One Louisiana dish new to Jazz Fest this year is not only unusual for a festival setting, but also a rare item to find anywhere. Vickie Krantz, whose family ran the Fair Grounds Race Course before it was bought by Churchill Downs Inc., is preparing a different take on calas in Food Area I. These fried rice cakes were once as common as beignets in New Orleans but are now found at only a handful of restaurants. Though calas traditionally are covered in powdered sugar or syrup and eaten for breakfast, Krantz has a savory version with andouille sausage and a green onion sauce. Proceeds from calas sales will benefit the Fair Grounds Racing Museum, which the Krantz family runs in Kenner.
There has been some shuffling of vendor locations this year, too, with the food areas that previously were close to the grandstand and the Congo Square stage now incorporated into main Food Areas I and II.
"People shouldn't panic if they don't see one of their favorites in the usual place; they might just be somewhere else (on the festival grounds) this year," says Nugent.

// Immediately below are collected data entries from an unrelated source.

-- pv_equiv track=rewrite | github.com/KevinOLR/Prueba_SoyCalidad | ejercicio1.py | conteo_de_elementos
-- ===== SOURCE A (Python) =====
-- def conteo_de_elementos(matriz):
--     vistos = []
--     repetidos = []
--     #Recorre la matriz y actualiza las listas de vistos y repetidos
--     for fila in matriz:
--         for num in fila:
--             if num in vistos:
--                 if num not in repetidos:
--                     repetidos.append(num)
--             else:
--                 vistos.append(num)
--     #Calcula el número de elementos únicos (vistos una vez)
--     una_vez = len([num for num in vistos if num not in repetidos])
--
--     #Calcula el número de elementos repetidos
--     conteo_repetidos = len(repetidos)
--
--     #Retorna el arreglo con los dos valores
--     return [una_vez, conteo_repetidos]
-- ===== SOURCE B (Python) =====
-- def conteo_de_elementos(matriz):
--     # Phase 1: build a complete frequency table of all elements.
--     conteo = {}
--     for fila in matriz:
--         for num in fila:
--             conteo[num] = conteo.get(num, 0) + 1
--     # Phase 2: classify the distinct elements by their count.
--     una_vez = sum(1 for c in conteo.values() if c == 1)
--     conteo_repetidos = sum(1 for c in conteo.values() if c > 1)
--     return [una_vez, conteo_repetidos]
-- ===== Notes on version B (the rewrite author's own statement) =====
-- stated objective: faster
-- what changed: Replaces A's running seen/repeated list bookkeeping (with linear membership scans per element) by a two-phase build-a-frequency-table pass (dict counting) followed by a separate classification pass over the table's values.
import Mathlib
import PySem

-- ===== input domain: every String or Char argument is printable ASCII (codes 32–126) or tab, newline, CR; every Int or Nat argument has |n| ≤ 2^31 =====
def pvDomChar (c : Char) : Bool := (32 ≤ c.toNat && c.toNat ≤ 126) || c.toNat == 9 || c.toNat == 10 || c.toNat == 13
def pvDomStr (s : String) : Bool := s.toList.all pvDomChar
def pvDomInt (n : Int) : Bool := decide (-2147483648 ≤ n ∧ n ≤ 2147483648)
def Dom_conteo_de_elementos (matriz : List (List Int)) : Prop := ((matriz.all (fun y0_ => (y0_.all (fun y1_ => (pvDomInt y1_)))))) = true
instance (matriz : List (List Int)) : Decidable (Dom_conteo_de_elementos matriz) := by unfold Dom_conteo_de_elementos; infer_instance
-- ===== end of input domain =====

-- B replaces A's running vistos/repetidos list bookkeeping (a membership scan per element)
-- by a two-phase decomposition: build a complete frequency table first, then classify its values.

-- ===== PORT A =====
-- one iteration of A's inner loop body, on the state (vistos, repetidos)
def conteoStep (st : List Int × List Int) (num : Int) : List Int × List Int :=
  if st.1.contains num then
    if !(st.2.contains num) then (st.1, st.2 ++ [num]) else st
  else (st.1 ++ [num], st.2)

def conteo_de_elementos (matriz : List (List Int)) : List Int :=
  let st := matriz.foldl (fun st fila => fila.foldl conteoStep st) ([], [])
  let una_vez := (st.1.filter (fun num => !(st.2.contains num))).length
  let conteo_repetidos := st.2.length
  [(una_vez : Int), (conteo_repetidos : Int)]

-- ===== PORT B =====
def conteo_de_elementos_alt (matriz : List (List Int)) : List Int :=
  let conteo : PySem.Dict Int Int := matriz.foldl (fun d fila =>
      fila.foldl (fun d num => d.insert num (d.getD num 0 + 1)) d) PySem.Dict.empty
  let una_vez := (conteo.values.filter (fun c => c == 1)).length
  let conteo_repetidos := (conteo.values.filter (fun c => decide (1 < c))).length
  [(una_vez : Int), (conteo_repetidos : Int)]

-- ===== PRECONDITION & SPEC =====
def Spec_conteo_de_elementos (matriz : List (List Int)) (out : List Int) : Prop := out = conteo_de_elementos_alt matriz
instance (matriz : List (List Int)) (out : List Int) : Decidable (Spec_conteo_de_elementos matriz out) := by unfold Spec_conteo_de_elementos; infer_instance

-- ===== CLAIM (what is proved, stated in full; the proofs are below) =====
def Claim_equal_conteo_de_elementos : Prop := ∀ (matriz : List (List Int)), Dom_conteo_de_elementos matriz → Spec_conteo_de_elementos matriz (conteo_de_elementos matriz)

-- ===== LEMMAS AND PROOFS =====

-- A's state after processing the flat element sequence l, starting from ([], []):
-- vistos is the ordered set of elements of l; repetidos is a duplicate-free list of
-- exactly the elements occurring at least twice in l.
theorem conteo_state (l : List Int) :
    (l.foldl conteoStep ([], [])).1 = PySem.Set.ofList l ∧
    (l.foldl conteoStep ([], [])).2.Nodup ∧
    (∀ x : Int, x ∈ (l.foldl conteoStep ([], [])).2 ↔ 2 ≤ l.count x) := by
  induction l using List.reverseRecOn with
  | nil => simp [PySem.Set.ofList]
  | append_singleton l a ih =>
    obtain ⟨h1, h2, h3⟩ := ih
    rw [List.foldl_append, List.foldl_cons, List.foldl_nil,
      PySem.Set.ofList_append_singleton]
    have hcnt : ∀ x : Int, (l ++ [a]).count x = l.count x + if x = a then 1 else 0 := by
      intro x
      by_cases hx : x = a
      · subst hx; rw [List.count_append]; simp
      · rw [List.count_append]
        have : List.count x [a] = 0 := by
          rw [List.count_eq_zero]; simp [hx]
        simp [this, hx]
    generalize hst : l.foldl conteoStep ([], []) = st at h1 h2 h3 ⊢
    obtain ⟨v, r⟩ := st
    simp only at h1 h2 h3
    subst h1
    unfold conteoStep
    by_cases hv : a ∈ PySem.Set.ofList l
    · rw [if_pos (List.contains_iff_mem.2 hv)]
      have hc1 : 1 ≤ l.count a :=
        List.count_pos_iff.mpr ((PySem.Set.mem_ofList l a).1 hv)
      rw [PySem.Set.add_of_mem hv]
      by_cases hr : a ∈ r
      · rw [if_neg (by simp [hr])]
        refine ⟨rfl, h2, fun x => ?_⟩
        rw [h3 x, hcnt x]
        by_cases hx : x = a
        · subst hx
          have := (h3 x).1 hr
          constructor <;> intro <;> omega
        · simp [hx]
      · rw [if_pos (by simp [hr])]
        refine ⟨rfl, List.Nodup.append h2 (List.nodup_singleton a) (by simp [hr]), fun x => ?_⟩
        rw [List.mem_append, List.mem_singleton, h3 x, hcnt x]
        by_cases hx : x = a
        · subst hx
          refine ⟨fun _ => ?_, fun _ => Or.inr rfl⟩
          split_ifs with h
          · omega
          · exact absurd rfl h
        · simp [hx]
    · rw [if_neg (by simp [hv])]
      have hc0 : l.count a = 0 := by
        rw [List.count_eq_zero]
        exact fun hmem => hv ((PySem.Set.mem_ofList l a).2 hmem)
      rw [PySem.Set.add_of_not_mem hv]
      refine ⟨rfl, h2, fun x => ?_⟩
      rw [h3 x, hcnt x]
      by_cases hx : x = a
      · subst hx; simp [hc0]
      · simp [hx]

-- the values of Counter(l) are the counts of the distinct elements of l, in first-occurrence order
theorem counter_values (l : List Int) :
    (PySem.Dict.counter l).values = (PySem.Set.ofList l).map (fun k => (l.count k : Int)) := by
  show ((PySem.Dict.counter l).items).map (·.2) = _
  rw [PySem.Dict.items_counter]
  simp [List.map_map]

theorem conteo_main (matriz : List (List Int)) :
    conteo_de_elementos matriz = conteo_de_elementos_alt matriz := by
  obtain ⟨h1, h2, h3⟩ := conteo_state matriz.flatten
  simp only [conteo_de_elementos, conteo_de_elementos_alt]
  rw [← List.foldl_flatten, ← List.foldl_flatten]
  simp only [PySem.Dict.foldl_insert_getD_add_one_eq_counter]
  rw [counter_values, h1,
    List.filter_map, List.filter_map, List.length_map, List.length_map]
  have huna : (PySem.Set.ofList matriz.flatten).filter
        (fun num => !((matriz.flatten.foldl conteoStep ([], [])).2.contains num))
      = (PySem.Set.ofList matriz.flatten).filter
        ((fun c => c == 1) ∘ fun k => ((matriz.flatten.count k : Int))) := by
    apply List.filter_congr
    intro x hx
    have hmem : x ∈ matriz.flatten := (PySem.Set.mem_ofList _ x).1 hx
    have hpos : 1 ≤ matriz.flatten.count x := List.count_pos_iff.mpr hmem
    by_cases h2c : 2 ≤ matriz.flatten.count x
    · have hxr : x ∈ (matriz.flatten.foldl conteoStep ([], [])).2 := (h3 x).2 h2c
      have hne : ((matriz.flatten.count x : Int) == 1) = false := by
        simp; omega
      simp [hxr, hne, Function.comp]
    · have hxr : x ∉ (matriz.flatten.foldl conteoStep ([], [])).2 :=
        fun h => h2c ((h3 x).1 h)
      have hc : matriz.flatten.count x = 1 := by omega
      simp [hxr, hc, Function.comp]
  have hrep : (matriz.flatten.foldl conteoStep ([], [])).2.Perm
      ((PySem.Set.ofList matriz.flatten).filter
        ((fun c => decide (1 < c)) ∘ fun k => ((matriz.flatten.count k : Int)))) := by
    rw [List.perm_ext_iff_of_nodup h2 (List.Nodup.filter _ (PySem.Set.nodup_ofList _))]
    intro x
    rw [List.mem_filter, h3 x, PySem.Set.mem_ofList]
    constructor
    · intro h
      refine ⟨List.count_pos_iff.mp (by omega), ?_⟩
      simp [Function.comp]
      omega
    · rintro ⟨-, h⟩
      simp [Function.comp] at h
      omega
  rw [huna, hrep.length_eq]

-- ===== VERDICT (by name: the statement is the Claim_ definition above) =====
theorem conteo_de_elementos_spec : Claim_equal_conteo_de_elementos :=
  fun matriz _ => conteo_main matriz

Fried chicken is a case in point. This Jazz Fest favorite has long been the territory of Wayne Baquet, but this year Baquet is concentrating on his recently reopened Treme restaurant Lil' Dizzy's and won't be at the festival. Instead, Catering Unlimited is hoisting the fried chicken mantle at Food Area I, where it also is serving its Cajun jambalaya.
While most of the vendors at the festival this year are familiar faces, they are bringing plenty of new dishes with them.
Papa Ninety Catering is adding seafood tamales to its boudin and crawfish remoulade offerings at Food Area I. Shrimp bread is the latest from Panaroma Foods, the Marksville baker that makes the wildly popular crawfish bread and equally good sausage and jalapeno bread at Food Area I. Ledet & Louque will once again serve baskets of boiled crawfish, but has a new addition to the offerings this year with its crawfish etouffee at Food Area I.
The popular stuffed artichokes prepared by Vucinovich's Restaurant proved too labor intensive this year, so they are replaced at the Food Area I booth by paneed chicken po-boys. The booth run by the Mensaje Spanish Festival is bringing back its tajadas -- the fried plantains topped with fried pork and pickled cabbage that proved such a hit when introduced last year -- but wasn't able to make its pupusas due to supply difficulties. Instead, look for new chicken flautas at its Food Area II booth.
Fireman Mike's Kitchen is back again at Food Area II after a hiatus last year, and is cooking up a rendition of alligator sauce piquante -- a dish that in past years has been alive with spice and flavor. Also in the reptile business this year is Margaritaville Cafe, the French Quarter eatery owned by Jimmy Buffet that is frying bits of alligator meat along with frog legs at Food Area I.
On the sweet spectrum, Minnie Pearl, the Marrero-based baker known around the Fair Grounds as the "Pie Lady," this year is adding the Southern favorite red velvet cake to her array of desserts at the small Heritage Square food area.
And back this year at Food Area I is Linda Green, adding banana bread pudding to her offerings of yaka mein -- a dish that might be even harder to find these days than calas. Yaka mein is an only-in-New-Orleans soup made from any combination of meat, egg, greens and noodles in a spicy, salty broth that carries the endearing nickname "old sober" for its purported qualities as a hangover cure. It is most often found at corner groceries in low-income neighbors, very few of which are back in business since the storm. But it's back at Jazz Fest, as the edible history of New Orleans writes its next chapter.